Une très belle expérience humaine, très enrichissante, qui m'a amenée à rencontrer de jeunes agriculteurs d'autres régions de France mais aussi du monde entier comme Alex, un Quebécois, devenu ami. Il était encore ici il y a quelques jours. Cependant, rien ne me prédestinait à devenir un jour président de JA tellement mon parcours à l'installation, sans aide et avec son lot de difficultés, avait été atypique. C'est peut-être cela qui m'a motivé et m'a poussé à m'engager au service des autres. Enfin, et en tant que président de JA, j'ai côtoyé toutes les facettes de l'installation mais aussi la réalité et les difficultés de ce que peut représenter la défense syndicale.

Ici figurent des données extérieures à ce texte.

-- pv_equiv track=rewrite | github.com/GiantFurosemide/MD_dataprocess | fasta2SEQRES.py | format_seqres_record
-- ===== SOURCE A (Python) =====
-- def format_seqres_record(chain_id, sequence, residue_count):
--     seqres_records = []
--     seqres_template = "SEQRES {serial:3d} {chain_id} {residue_count:-5d} {residues}"
--
--     serial = 1
--     residues = []  # Initialize residues list
--
--     for residue in sequence:
--         # Convert one-letter code to three-letter code
--         three_letter_code = one_to_three_letter_code(residue)
--
--         if len(residues) == 13:
--             # Output SEQRES record and reset counters
--             seqres_records.append(seqres_template.format(serial=serial, chain_id=chain_id, residue_count=residue_count, residues=" ".join(residues)))
--             serial += 1
--             residues = []
--
--         residues.append(three_letter_code)
--
--     # Output the last SEQRES record
--     if residues:
--         seqres_records.append(seqres_template.format(serial=serial, chain_id=chain_id, residue_count=residue_count, residues=" ".join(residues)))
--
--     return seqres_records
--
-- def one_to_three_letter_code(one_letter_code):
--     # Define a dictionary for one to three letter code mapping
--     aa_mapping = {
--         'A': 'ALA', 'R': 'ARG', 'N': 'ASN', 'D': 'ASP', 'C': 'CYS', 'E': 'GLU',
--         'Q': 'GLN', 'G': 'GLY', 'H': 'HIS', 'I': 'ILE', 'L': 'LEU', 'K': 'LYS',
--         'M': 'MET', 'F': 'PHE', 'P': 'PRO', 'S': 'SER', 'T': 'THR', 'W': 'TRP',
--         'Y': 'TYR', 'V': 'VAL'
--     }
--
--     return aa_mapping.get(one_letter_code, 'XXX')  # Default to 'XXX' if not found
-- ===== SOURCE B (Python) =====
-- AA_MAPPING = {
--     'A': 'ALA', 'R': 'ARG', 'N': 'ASN', 'D': 'ASP', 'C': 'CYS', 'E': 'GLU',
--     'Q': 'GLN', 'G': 'GLY', 'H': 'HIS', 'I': 'ILE', 'L': 'LEU', 'K': 'LYS',
--     'M': 'MET', 'F': 'PHE', 'P': 'PRO', 'S': 'SER', 'T': 'THR', 'W': 'TRP',
--     'Y': 'TYR', 'V': 'VAL'
-- }
--
-- SEQRES_TEMPLATE = "SEQRES {serial:3d} {chain_id} {residue_count:-5d} {residues}"
--
--
-- def format_seqres_record(chain_id, sequence, residue_count):
--     # Phase 1: translate the whole sequence to three-letter codes.
--     codes = [AA_MAPPING.get(c, 'XXX') for c in sequence]
--     # Phase 2: one record per 13-code window of `codes`.
--     records = []
--     serial = 1
--     start = 0
--     while start < len(codes):
--         records.append(SEQRES_TEMPLATE.format(
--             serial=serial, chain_id=chain_id, residue_count=residue_count,
--             residues=" ".join(codes[start:start + 13])))
--         start += 13
--         serial += 1
--     return records
-- ===== Notes on version B (the rewrite author's own statement) =====
-- stated objective: simpler
-- what changed: Replaces A's single interleaved loop (accumulate residues, flush at 13 inside the loop, extra post-loop flush) with a two-phase decomposition: map the whole sequence to three-letter codes first, then emit one record per 13-code window codes[start:start+13], so the trailing-record special case disappears.
import Mathlib
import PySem

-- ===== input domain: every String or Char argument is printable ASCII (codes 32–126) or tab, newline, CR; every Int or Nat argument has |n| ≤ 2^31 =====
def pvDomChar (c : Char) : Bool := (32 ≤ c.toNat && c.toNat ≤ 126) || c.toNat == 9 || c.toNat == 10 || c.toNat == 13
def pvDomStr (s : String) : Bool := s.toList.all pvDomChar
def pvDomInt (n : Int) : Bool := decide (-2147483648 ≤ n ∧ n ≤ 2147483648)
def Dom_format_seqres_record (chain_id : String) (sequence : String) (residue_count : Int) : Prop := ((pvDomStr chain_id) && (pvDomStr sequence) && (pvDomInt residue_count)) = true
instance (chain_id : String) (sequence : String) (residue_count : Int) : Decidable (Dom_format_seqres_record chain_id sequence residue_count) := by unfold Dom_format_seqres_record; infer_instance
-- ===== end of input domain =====

-- B maps the sequence to three-letter codes first and then slices off one 13-code window per
-- record (no in-loop flush, no trailing special case); same output as A, objective: simpler.


-- shared by both ports: the amino-acid mapping dict (identical literal in Source A and Source B)
def aaMapping : PySem.Dict Char String := PySem.Dict.ofList
  [('A', "ALA"), ('R', "ARG"), ('N', "ASN"), ('D', "ASP"), ('C', "CYS"), ('E', "GLU"),
   ('Q', "GLN"), ('G', "GLY"), ('H', "HIS"), ('I', "ILE"), ('L', "LEU"), ('K', "LYS"),
   ('M', "MET"), ('F', "PHE"), ('P', "PRO"), ('S', "SER"), ('T', "THR"), ('W', "TRP"),
   ('Y', "TYR"), ('V', "VAL")]

-- one_to_three_letter_code / AA_MAPPING.get(c, 'XXX') (identical in both Pythons)
def oneToThree (c : Char) : String := PySem.Dict.getD aaMapping c "XXX"

-- "{n:3d}" / "{n:-5d}": str(n) right-aligned in a field of w spaces ('-' sign option = default for d)
def padInt (w : Nat) (n : Int) : String :=
  String.ofList (List.replicate (w - (PySem.Int.toChars n).length) ' ' ++ PySem.Int.toChars n)

-- the seqres_template / SEQRES_TEMPLATE format call (identical literal in both Pythons)
def seqresLine (serial : Int) (chain_id : String) (residue_count : Int) (residues : List String) : String :=
  "SEQRES " ++ padInt 3 serial ++ " " ++ chain_id ++ " " ++ padInt 5 residue_count ++ " " ++
    PySem.Str.join " " residues

-- ===== PORT A =====
-- state = (seqres_records, serial, residues); one step of A's for-loop over the sequence
def aStep (chain_id : String) (residue_count : Int)
    (st : List String × Int × List String) (residue : Char) : List String × Int × List String :=
  let code := oneToThree residue
  if st.2.2.length == 13 then
    (st.1 ++ [seqresLine st.2.1 chain_id residue_count st.2.2], st.2.1 + 1, [code])
  else
    (st.1, st.2.1, st.2.2 ++ [code])

def format_seqres_record (chain_id : String) (sequence : String) (residue_count : Int) : List String :=
  let st := sequence.toList.foldl (aStep chain_id residue_count) ([], 1, [])
  if st.2.2 = [] then st.1
  else st.1 ++ [seqresLine st.2.1 chain_id residue_count st.2.2]

-- ===== PORT B =====
-- B's while-loop: emit one record per window codes[start:start+13], start advancing by 13
def bLoop (chain_id : String) (residue_count : Int) (serial : Int) (start : Int) (codes : List String) : List String :=
  if (codes.length : Int) ≤ start then []
  else
    seqresLine serial chain_id residue_count (PySem.List.slice codes (some start) (some (start + 13))) ::
      bLoop chain_id residue_count (serial + 1) (start + 13) codes
termination_by ((codes.length : Int) - start).toNat
decreasing_by omega

def format_seqres_record_alt (chain_id : String) (sequence : String) (residue_count : Int) : List String :=
  let codes := sequence.toList.map oneToThree
  bLoop chain_id residue_count 1 0 codes

-- ===== PRECONDITION & SPEC =====
def Spec_format_seqres_record (chain_id : String) (sequence : String) (residue_count : Int) (out : List String) : Prop := out = format_seqres_record_alt chain_id sequence residue_count
instance (chain_id : String) (sequence : String) (residue_count : Int) (out : List String) : Decidable (Spec_format_seqres_record chain_id sequence residue_count out) := by unfold Spec_format_seqres_record; infer_instance

-- ===== CLAIM (what is proved, stated in full; the proofs are below) =====
def Claim_equal_format_seqres_record : Prop := ∀ (chain_id : String) (sequence : String) (residue_count : Int), Dom_format_seqres_record chain_id sequence residue_count → Spec_format_seqres_record chain_id sequence residue_count (format_seqres_record chain_id sequence residue_count)

-- ===== LEMMAS AND PROOFS =====

-- A's loop step re-expressed on an already-translated code (aStep st c = stepC st (oneToThree c))
def stepC (chain_id : String) (residue_count : Int)
    (st : List String × Int × List String) (code : String) : List String × Int × List String :=
  if st.2.2.length == 13 then
    (st.1 ++ [seqresLine st.2.1 chain_id residue_count st.2.2], st.2.1 + 1, [code])
  else
    (st.1, st.2.1, st.2.2 ++ [code])

-- A's post-loop flush
def finishA (chain_id : String) (residue_count : Int)
    (st : List String × Int × List String) : List String :=
  if st.2.2 = [] then st.1
  else st.1 ++ [seqresLine st.2.1 chain_id residue_count st.2.2]

theorem stepC_full (cid : String) (rc : Int) (st : List String × Int × List String)
    (code : String) (h : st.2.2.length = 13) :
    stepC cid rc st code = (st.1 ++ [seqresLine st.2.1 cid rc st.2.2], st.2.1 + 1, [code]) := by
  simp [stepC, h]

theorem stepC_small (cid : String) (rc : Int) (st : List String × Int × List String)
    (code : String) (h : st.2.2.length ≠ 13) :
    stepC cid rc st code = (st.1, st.2.1, st.2.2 ++ [code]) := by
  simp [stepC, h]

-- proof-side 13-wise chunker: the common shape both loops are reduced to
def chunkRec (cid : String) (rc : Int) (serial : Int) (codes : List String) : List String :=
  if h : codes = [] then []
  else seqresLine serial cid rc (codes.take 13) :: chunkRec cid rc (serial + 1) (codes.drop 13)
termination_by codes.length
decreasing_by
  have : codes.length ≠ 0 := fun hn => h (List.eq_nil_of_length_eq_zero hn)
  simp only [List.length_drop]; omega

theorem chunkRec_nil (cid : String) (rc : Int) (s : Int) : chunkRec cid rc s [] = [] := by
  rw [chunkRec.eq_def]; simp

theorem chunkRec_cons (cid : String) (rc : Int) (s : Int) (codes : List String) (h : codes ≠ []) :
    chunkRec cid rc s codes =
      seqresLine s cid rc (codes.take 13) :: chunkRec cid rc (s + 1) (codes.drop 13) := by
  rw [chunkRec.eq_def, dif_neg h]

-- B's index loop walks `codes` from `start` exactly as chunkRec walks codes.drop start
theorem bLoop_eq_chunkRec (cid : String) (rc : Int) :
    ∀ (n : Nat) (codes : List String) (start serial : Int), 0 ≤ start →
      (codes.length : Int) - start ≤ n →
      bLoop cid rc serial start codes = chunkRec cid rc serial (codes.drop start.toNat) := by
  intro n
  induction n with
  | zero =>
    intro codes start serial h0 hn
    rw [bLoop.eq_def, if_pos (by omega), List.drop_eq_nil_of_le (by omega), chunkRec_nil]
  | succ n ih =>
    intro codes start serial h0 hn
    by_cases hle : (codes.length : Int) ≤ start
    · rw [bLoop.eq_def, if_pos hle, List.drop_eq_nil_of_le (by omega), chunkRec_nil]
    · rw [bLoop.eq_def, if_neg hle,
        PySem.List.slice_toNat codes h0 (by omega),
        show (start + 13).toNat - start.toNat = 13 from by omega,
        ih codes (start + 13) (serial + 1) (by omega) (by omega),
        show (start + 13).toNat = start.toNat + 13 from by omega,
        ← List.drop_drop,
        chunkRec_cons cid rc serial (codes.drop start.toNat)
          (by intro hnil; have := congrArg List.length hnil; simp at this; omega)]

-- invariant of A's fold: flushing at the end reproduces the 13-wise chunking of residues ++ codes
theorem aFold_eq_bLoop (cid : String) (rc : Int) :
    ∀ (codes recs : List String) (serial : Int) (residues : List String),
      residues.length ≤ 13 →
      finishA cid rc (codes.foldl (stepC cid rc) (recs, serial, residues)) =
        recs ++ chunkRec cid rc serial (residues ++ codes) := by
  intro codes
  induction codes with
  | nil =>
    intro recs serial residues hle
    simp only [List.foldl_nil, List.append_nil]
    by_cases hr : residues = []
    · simp [finishA, hr, chunkRec_nil]
    · rw [finishA, if_neg hr, chunkRec_cons cid rc serial residues hr,
        List.take_of_length_le hle, List.drop_eq_nil_of_le hle, chunkRec_nil]
  | cons c rest ih =>
    intro recs serial residues hle
    rw [List.foldl_cons]
    by_cases h13 : residues.length = 13
    · rw [stepC_full cid rc (recs, serial, residues) c h13,
        ih (recs ++ [seqresLine serial cid rc residues]) (serial + 1) [c] (by simp),
        chunkRec_cons cid rc serial (residues ++ c :: rest) (by simp),
        List.take_left' h13, List.drop_left' h13]
      simp
    · rw [stepC_small cid rc (recs, serial, residues) c h13,
        ih recs serial (residues ++ [c]) (by simp; omega)]
      simp

-- ===== VERDICT (by name: the statement is the Claim_ definition above) =====
theorem format_seqres_record_spec : Claim_equal_format_seqres_record := by
  intro cid seq rc _
  show format_seqres_record cid seq rc = format_seqres_record_alt cid seq rc
  show finishA cid rc
      (seq.toList.foldl (fun st c => stepC cid rc st (oneToThree c)) ([], 1, [])) =
    bLoop cid rc 1 0 (seq.toList.map oneToThree)
  rw [← List.foldl_map,
    bLoop_eq_chunkRec cid rc (seq.toList.map oneToThree).length (seq.toList.map oneToThree) 0 1 le_rfl (by simp)]
  simpa using aFold_eq_bLoop cid rc (seq.toList.map oneToThree) [] 1 [] (by simp)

>> Puis est arrivé le temps de la FDSEA ?
Après une courte respiration post-JA, il m'est apparu naturel de m'engager au sein de la FDSEA. On peut toujours critiquer une couleur syndicale, il n'empêche que la FDSEA, au même titre que JA, ce sont des femmes et des hommes qui se battent au quotidien pour la défense des agricultrices et des agriculteurs au sein d'un réseau actif et structuré. Des femmes et des hommes qui siègent dans des commissions ad hoc pour défendre l'intérêt commun.
>> Jusqu'à en assumer la présidence ?
Progressivement, elle s'est présentée à moi dans un contexte économique incertain. On sentait poindre à l'horizon une crise de grande ampleur et atypique qui allait toucher la quasi-totalité de la Ferme Calvados, phénomène que nous n'avions pas encore connu jusque là. Il y avait toujours une ou deux productions pour amortir la casse. C'était en 2015, j'ai vraiment senti alors une immense détresse dans la campagne.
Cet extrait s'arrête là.